Containers of high-energy materials exposed to an enveloping fire may eventually undergo a thermally induced reaction that can lead to explosions, and result in losses to human life and property. The time to explosion is greatly influenced by the amount and rate of energy that reaches the explosive. The thermal boundaries at the fire/container and container/explosive interfaces introduce major uncertainties in the prediction of this time. This work focuses on the fire/container interface and the critical issues associated with the specification of the thermal boundary at this interface, which include the deposition mechanism of soot on the container, and the chemical and physical properties of the soot deposit and their subsequent effect on heat transfer to the container.
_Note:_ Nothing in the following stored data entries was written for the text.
lemma pvDoubleInsert (n : Int) (f : Int → List (List Int)) (p q : Int) (vp vq : List (List Int))
    (hp0 : 0 ≤ p) (hp1 : p ≤ n) (hq0 : 0 ≤ q) (hq1 : q ≤ n) :
    ((PySem.Dict.mk ((pvRng n).map (fun i => (i, f i)))).insert p vp).insert q vq
      = PySem.Dict.mk ((pvRng n).map (fun i => (i, if i = q then vq else if i = p then vp else f i))) := by
  have hmemp : p ∈ (pvRng n) := by rw [pvRng, PySem.List.mem_pyRange_one]; omega
  have hmemq : q ∈ (pvRng n) := by rw [pvRng, PySem.List.mem_pyRange_one]; omega
  have hkeys : (PySem.Dict.mk ((pvRng n).map (fun i => (i, f i)))).keys = pvRng n := by
    simp [PySem.Dict.keys, List.map_map, Function.comp_def]
  have hc1 : (PySem.Dict.mk ((pvRng n).map (fun i => (i, f i)))).contains p := by
    rw [PySem.Dict.contains_iff_mem_keys, hkeys]; exact hmemp
  have hc2 : ((PySem.Dict.mk ((pvRng n).map (fun i => (i, f i)))).insert p vp).contains q := by
    rw [PySem.Dict.contains_insert]
    simp only [Bool.or_eq_true]
    right
    rw [PySem.Dict.contains_iff_mem_keys, hkeys]; exact hmemq
  apply PySem.Dict.ext
  rw [PySem.Dict.items_insert_of_contains _ _ hc2,
      PySem.Dict.items_insert_of_contains _ _ hc1]
  show ((List.map _ _).map _).map _ = _
  rw [List.map_map, List.map_map]
  apply List.map_congr_left
  intro i _
  by_cases hiq : i = q <;> by_cases hip : i = p <;> by_cases hqp : q = p <;>
    subst_vars <;> simp_all

lemma pvG_insert2 (n : Int) (W : Int → Int → Int) (p q : Int) (vp vq : List (List Int))
    (hp0 : 0 ≤ p) (hp1 : p ≤ n) (hq0 : 0 ≤ q) (hq1 : q ≤ n) :
    ((pvG n W).insert p vp).insert q vq
      = PySem.Dict.mk ((pvRng n).map (fun i => (i, if i = q then vq else if i = p then vp
          else [(pvRng n).map (fun j => W i j), (pvRng n).map (fun j => W j i)]))) :=
  pvDoubleInsert n (fun i => [(pvRng n).map (fun j => W i j), (pvRng n).map (fun j => W j i)])
    p q vp vq hp0 hp1 hq0 hq1

lemma pvStepA_G (n : Int) (W : Int → Int → Int) (r : Int × Int × Int)
    (hp0 : 0 ≤ r.1) (hp1 : r.1 ≤ n) (hq0 : 0 ≤ r.2.1) (hq1 : r.2.1 ≤ n) :
    pvStepA (pvG n W) r = pvG n (pvUpd W r) := by
  obtain ⟨p, q, s⟩ := r
  simp only at hp0 hp1 hq0 hq1
  have hv1 : PySem.List.pyGetD ((pvRng n).map (fun j => W p j)) q 0 = W p q :=
    pvRowGet n _ q 0 hq0 hq1
  simp only [pvStepA]
  rw [pvG_getD n W p hp0 hp1]
  simp only [PySem.List.pyGetD_zero_cons, hv1]
  by_cases hz : W p q = 0
  · rw [if_pos (by simp [hz])]
    rw [pvSetRow n (fun j => W p j) q s hq0 hq1, pvSet0]
    rw [PySem.Dict.getD_insert]
    by_cases hqp : q = p
    · rw [if_pos hqp]
      subst hqp
      rw [pvGet1, pvSetRow n (fun j => W j q) q s hq0 hq1, pvSet1]
      rw [pvG_insert2 n W q q _ _ hq0 hq1 hq0 hq1]
      apply PySem.Dict.ext
      apply List.map_congr_left
      intro i _
      by_cases hiq : i = q <;>
        simp [hiq, pvUpd, hz] <;>
        (try constructor) <;> (try intro j _) <;> (try split_ifs) <;> simp_all <;> try omega
    · rw [if_neg hqp]
      rw [pvG_getD n W q hq0 hq1, pvGet1,
          pvSetRow n (fun j => W j q) p s hp0 hp1, pvSet1]
      rw [pvG_insert2 n W p q _ _ hp0 hp1 hq0 hq1]
      apply PySem.Dict.ext
      apply List.map_congr_left
      intro i _
      by_cases hiq : i = q <;> by_cases hip : i = p <;>
        simp [hiq, hip, hqp, Ne.symm hqp, pvUpd, hz] <;>
        (try constructor) <;> (try intro j _) <;> (try split_ifs) <;> simp_all <;> try omega
  · rw [if_neg (by simp [hz])]
    rw [pvSetRow n (fun j => W p j) q (min (W p q) s) hq0 hq1, pvSet0]
    rw [PySem.Dict.getD_insert]
    by_cases hqp : q = p
    · rw [if_pos hqp]
      subst hqp
      rw [pvGet1]
      rw [pvRowGet n (fun j => W j q) q 0 hq0 hq1]
      rw [pvSetRow n (fun j => W j q) q (min (W q q) s) hq0 hq1, pvSet1]
      rw [pvG_insert2 n W q q _ _ hq0 hq1 hq0 hq1]
      apply PySem.Dict.ext
      apply List.map_congr_left
      intro i _
      by_cases hiq : i = q <;>
        simp [hiq, pvUpd, hz] <;>
        (try constructor) <;> (try intro j _) <;> (try split_ifs) <;> simp_all <;> try omega
    · rw [if_neg hqp]
      rw [pvG_getD n W q hq0 hq1, pvGet1]
      rw [pvRowGet n (fun j => W j q) p 0 hp0 hp1]
      rw [pvSetRow n (fun j => W j q) p (min (W p q) s) hp0 hp1, pvSet1]
      rw [pvG_insert2 n W p q _ _ hp0 hp1 hq0 hq1]
      apply PySem.Dict.ext
      apply List.map_congr_left
      intro i _
      by_cases hiq : i = q <;> by_cases hip : i = p <;>
        simp [hiq, hip, hqp, Ne.symm hqp, pvUpd, hz] <;>
        (try constructor) <;> (try intro j _) <;> (try split_ifs) <;> simp_all <;> try omega

lemma pvFoldA (n : Int) (roads : List (Int × Int × Int)) (W : Int → Int → Int)
    (h : ∀ r ∈ roads, 0 ≤ r.1 ∧ r.1 ≤ n ∧ 0 ≤ r.2.1 ∧ r.2.1 ≤ n) :
    roads.foldl pvStepA (pvG n W) = pvG n (roads.foldl pvUpd W) := by
  induction roads generalizing W with
  | nil => rfl
  | cons r rs ih =>
    have hr := h r (by simp)
    simp only [List.foldl_cons]
    rw [pvStepA_G n W r hr.1 hr.2.1 hr.2.2.1 hr.2.2.2]
    exact ih _ (fun x hx => h x (by simp [hx]))

lemma pvG0 (n : Int) :
    (pvRng n).foldl (fun d i => d.insert i [(pvRng n).map (fun _ => (0:Int)), (pvRng n).map (fun _ => (0:Int))]) PySem.Dict.empty
      = pvG n (fun _ _ => 0) := by
  apply PySem.Dict.ext
  rw [PySem.Dict.items_foldl_insert_fresh (pvRng n) (fun a => a)
      (fun _ => [(pvRng n).map (fun _ => (0:Int)), (pvRng n).map (fun _ => (0:Int))])
      PySem.Dict.empty (by intro a _; rfl) (by simpa using PySem.List.nodup_pyRange_one 0 (n+1))]
  rfl
lemma ipow_ok (r : Int) (hr : 3 ≤ r) (L : Nat) (S : List Int)
    (hS : ∀ j : Nat, 2 ≤ j → j < L →
      2 ≤ S.getD j 0 ∧ S.getD j 0 ∣ (j : Int) ∧ S.getD j 0 ≤ (j : Int)) :
    ∀ t : Nat, 2 ≤ t → t ≤ L →
    ((PySem.List.pyRange 2 (t : Int) 1).foldl (fun ipow i =>
        let d := PySem.List.pyGetD S i 0
        PySem.List.pySetD ipow i
          (if d = i then pvPowMod i (r - 2).toNat r
           else PySem.Int.mod (PySem.List.pyGetD ipow d 0 *
                  PySem.List.pyGetD ipow (PySem.Int.floordiv i d) 0) r))
      (if ((L : Nat) : Int) > 1 then PySem.List.pySetD (List.replicate L 0) 1 1
       else List.replicate L 0)).length = L ∧
    ∀ j : Nat, 1 ≤ j → j < t →
    ((PySem.List.pyRange 2 (t : Int) 1).foldl (fun ipow i =>
        let d := PySem.List.pyGetD S i 0
        PySem.List.pySetD ipow i
          (if d = i then pvPowMod i (r - 2).toNat r
           else PySem.Int.mod (PySem.List.pyGetD ipow d 0 *
                  PySem.List.pyGetD ipow (PySem.Int.floordiv i d) 0) r))
      (if ((L : Nat) : Int) > 1 then PySem.List.pySetD (List.replicate L 0) 1 1
       else List.replicate L 0)).getD j 0 = (j : Int) ^ (r - 2).toNat % r := by
  intro t
  induction t with
  | zero => omega
  | succ s ih =>
      intro _ hsL
      rcases Nat.lt_or_ge s 2 with hs | hs
      · have hs1 : s = 1 := by omega
        subst hs1
        rw [show ((2 : Nat) : Int) = 2 by norm_num, PySem.List.pyRange_one_eq_nil le_rfl]
        have hL2 : (1 : Int) < (L : Int) := by exact_mod_cast (by omega : 1 < L)
        rw [if_pos hL2]
        constructor
        · simp [PySem.List.length_pySetD]
        · intro j h1 h2
          have hj1 : j = 1 := by omega
          subst hj1
          rw [PySem.List.pySetD_of_nonneg _ _ (by norm_num : (0:Int) ≤ 1)]
          rw [show Int.toNat 1 = 1 from rfl, List.foldl_nil, pv_getD_set,
            if_pos ⟨rfl, by simpa using (by omega : 1 < L)⟩]
          rw [Nat.cast_one, one_pow, Int.emod_eq_of_lt (by norm_num) (by omega)]
      · have hcast : ((s + 1 : Nat) : Int) = (s : Int) + 1 := by push_cast; ring
        obtain ⟨plen, pval⟩ := ih hs (by omega)
        rw [hcast, PySem.List.pyRange_one_succ_right (by exact_mod_cast hs : (2:Int) ≤ (s:Int)),
          List.foldl_append]
        simp only [List.foldl_cons, List.foldl_nil]
        set I := (PySem.List.pyRange 2 (s : Int) 1).foldl (fun ipow i =>
            let d := PySem.List.pyGetD S i 0
            PySem.List.pySetD ipow i
              (if d = i then pvPowMod i (r - 2).toNat r
               else PySem.Int.mod (PySem.List.pyGetD ipow d 0 *
                      PySem.List.pyGetD ipow (PySem.Int.floordiv i d) 0) r))
          (if ((L : Nat) : Int) > 1 then PySem.List.pySetD (List.replicate L 0) 1 1
           else List.replicate L 0) with hI
        obtain ⟨hd2, hddvd, hdle⟩ := hS s hs (by omega)
        set d := S.getD s 0 with hd
        have hgd : PySem.List.pyGetD S (s : Int) 0 = d := by
          rw [PySem.List.pyGetD_of_nonneg _ _ (by positivity), Int.toNat_natCast]
        have hv : (if PySem.List.pyGetD S (s:Int) 0 = (s:Int) then pvPowMod (s:Int) (r - 2).toNat r
           else PySem.Int.mod (PySem.List.pyGetD I (PySem.List.pyGetD S (s:Int) 0) 0 *
                  PySem.List.pyGetD I (PySem.Int.floordiv (s:Int) (PySem.List.pyGetD S (s:Int) 0)) 0) r)
            = (s : Int) ^ (r - 2).toNat % r := by
          rw [hgd]
          split_ifs with hds
          · rw [pvPowMod_eq_pow _ _ _ (by omega)]
          · have hdlt : d < (s : Int) := lt_of_le_of_ne hdle hds
            have hq : PySem.Int.floordiv (s : Int) d = (s : Int) / d := by
              rw [PySem.Int.floordiv, Int.fdiv_eq_ediv, if_pos (Or.inl (by omega)), sub_zero]
            set q : Int := (s : Int) / d with hqdef
            have hdq : d * q = (s : Int) := by
              rw [hqdef, mul_comm]; exact Int.ediv_mul_cancel hddvd
            have hq1 : 1 ≤ q := by nlinarith [hs]
            have hqlt : q < (s : Int) := by nlinarith
            have hvd : PySem.List.pyGetD I d 0 = d ^ (r - 2).toNat % r := by
              rw [PySem.List.pyGetD_of_nonneg _ _ (by omega),
                pval d.toNat (by omega) (by omega)]
              rw [Int.toNat_of_nonneg (by omega)]
            have hvq : PySem.List.pyGetD I q 0 = q ^ (r - 2).toNat % r := by
              rw [PySem.List.pyGetD_of_nonneg _ _ (by omega),
                pval q.toNat (by omega) (by omega)]
              rw [Int.toNat_of_nonneg (by omega)]
            rw [hq, hvd, hvq, pv_mod_pos _ _ (by omega), ← Int.mul_emod, ← mul_pow, hdq]
        rw [hv]
        rw [PySem.List.pySetD_of_nonneg _ _ (by positivity), Int.toNat_natCast]
        constructor
        · simp [plen]
        · intro j h1 hj
          rw [pv_getD_set]
          rcases Nat.lt_or_ge j s with hjs | hjs
          · rw [if_neg (by omega), pval j h1 hjs]
          · have : j = s := by omega
            subst this
            rw [if_pos ⟨rfl, by omega⟩]

lemma B_fold (r : Int) (hr : 3 ≤ r) (L : Nat) (I : List Int)
    (hI : ∀ j : Nat, 1 ≤ j → j < L → I.getD j 0 = (j : Int) ^ (r - 2).toNat % r) :
    ∀ t, 1 ≤ t → t ≤ L →
    (PySem.List.pyRange 1 (t : Int) 1).foldl
        (fun (st : (List Int × List Int) × Int × Int) i =>
          let f := PySem.Int.mod (st.2.1 * i) r
          let g := PySem.Int.mod (st.2.2 * PySem.List.pyGetD I i 0) r
          ((st.1.1 ++ [f], st.1.2 ++ [g]), (f, g))) (([1], [1]), (1, 1))
    = (((List.range t).map (pvF r), (List.range t).map (pvGb r)),
       (pvF r (t - 1), pvGb r (t - 1))) := by
  intro t
  induction t with
  | zero => omega
  | succ s ih =>
      intro _ hsL
      rcases Nat.eq_zero_or_pos s with hs | hs
      · subst hs
        rw [show ((1 : Nat) : Int) = 1 by norm_num, PySem.List.pyRange_one_eq_nil le_rfl]
        simp [pvF, pvGb]
      · have hcast : ((s + 1 : Nat) : Int) = (s : Int) + 1 := by push_cast; ring
        rw [hcast, PySem.List.pyRange_one_succ_right (by exact_mod_cast hs : (1:Int) ≤ (s:Int)),
          List.foldl_append, ih hs (by omega)]
        simp only [List.foldl_cons, List.foldl_nil]
        have hf : PySem.Int.mod (pvF r (s - 1) * (s : Int)) r = pvF r s := by
          conv_rhs => rw [show s = (s - 1) + 1 by omega]
          show _ = PySem.Int.mod (pvF r (s - 1) * (((s - 1 : Nat) : Int) + 1)) r
          congr 2
          omega
        have hg : PySem.Int.mod (pvGb r (s - 1) * PySem.List.pyGetD I (s : Int) 0) r = pvGb r s := by
          rw [PySem.List.pyGetD_of_nonneg _ _ (by positivity), Int.toNat_natCast,
            hI s hs (by omega)]
          conv_rhs => rw [show s = (s - 1) + 1 by omega]
          show _ = PySem.Int.mod (pvGb r (s - 1) * PySem.Int.mod ((((s - 1 : Nat) : Int) + 1) ^ (r - 2).toNat) r) r
          rw [show (((s - 1 : Nat) : Int) + 1) = (s : Int) by omega]
          simp [pv_mod_pos _ _ (by omega : (0:Int) < r)]
        rw [hf, hg]
        simp [List.range_succ]

-- ===== VERDICT (by name: the statement is the Claim_ definition above) =====
theorem fermat_array_spec : Claim_equal_fermat_array := by
  unfold Claim_equal_fermat_array Spec_fermat_array Pre_fermat_array
  intro n k r _ hpre
  by_cases hc : k ≥ r ∨ r < 3
  · unfold fermat_array fermat_array_alt
    rw [if_pos hc, if_pos hc]
  · have hr : 3 ≤ r := by
      rcases not_or.mp hc with ⟨h1, h2⟩; omega
    have hm : 1 ≤ max n k + 3 := by
      rcases hpre with h | h
      · exact absurd h hc
      · exact h
    set L : Nat := (max n k + 3).toNat with hLdef
    have harL : max n k + 3 = (L : Int) := (Int.toNat_of_nonneg (by omega)).symm
    have hL1 : 1 ≤ L := by omega
    have hfun : pvIa r = pvGb r := funext (pvIa_eq_pvGb r hr)
    have hA : fermat_array n k r
        = (some ((List.range L).map (pvF r)), some ((List.range L).map (pvIa r))) := by
      unfold fermat_array
      rw [if_neg hc]
      simp only [harL, Int.toNat_natCast]
      rw [A_fold r hr L hL1 L hL1 le_rfl]
      simp
    have hB : fermat_array_alt n k r
        = (some ((List.range L).map (pvF r)), some ((List.range L).map (pvGb r))) := by
      unfold fermat_array_alt
      rw [if_neg hc]
      simp only [harL, Int.toNat_natCast]
      obtain ⟨slen, sprop⟩ := sieve_ok L
      have hI : ∀ j : Nat, 1 ≤ j → j < L →
          ((PySem.List.pyRange 2 (L : Int) 1).foldl (fun ipow i =>
              let d := PySem.List.pyGetD (
                (PySem.List.pyRange 2 (L : Int) 1).foldl (fun spf p =>
                  if PySem.List.pyGetD spf p 0 = 0 then
                    (PySem.List.pyRange p (L : Int) p).foldl (fun spf m =>
                        if PySem.List.pyGetD spf m 0 = 0 then PySem.List.pySetD spf m p else spf) spf
                  else spf) (List.replicate L 0)) i 0
              PySem.List.pySetD ipow i
                (if d = i then pvPowMod i (r - 2).toNat r
                 else PySem.Int.mod (PySem.List.pyGetD ipow d 0 *
                        PySem.List.pyGetD ipow (PySem.Int.floordiv i d) 0) r))
            (if ((L : Nat) : Int) > 1 then PySem.List.pySetD (List.replicate L 0) 1 1
             else List.replicate L 0)).getD j 0 = (j : Int) ^ (r - 2).toNat % r := by
        rcases Nat.lt_or_ge L 2 with hL2 | hL2
        · intro j h1 h2; omega
        · exact (ipow_ok r hr L _ sprop L hL2 le_rfl).2
      rw [B_fold r hr L _ hI L hL1 le_rfl]
    rw [hA, hB, hfun]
A laboratory-scale device (metallic plates attached to a water-cooled sampling probe) has been designed for estimation of soot deposition rates and deposit thickness in controlled sooting flames (ethylene-air premixed flames). The metallic plates facilitate evaluation of the deposition rate and deposit characteristics such as bulk density, PAH content, deposit morphology, and thermal & optical properties, under both water-cooled and uncooled conditions. For both types of conditions, deposition rates and deposit thickness increase with height above the burner and with sampling time. Thermophoresis is involved in the soot deposition process and enhances higher deposition rates for the water-cooled experiments. It is also found that the temperature at which the deposits are collected significantly affects the chemical composition of the collected soot samples; in this case, the water-cooled tests produce the largest amount of aromatic and PAH species content. Finally, SEM analysis for the water-cooled samples has indicated different morphologies for the soot samples at different axial locations.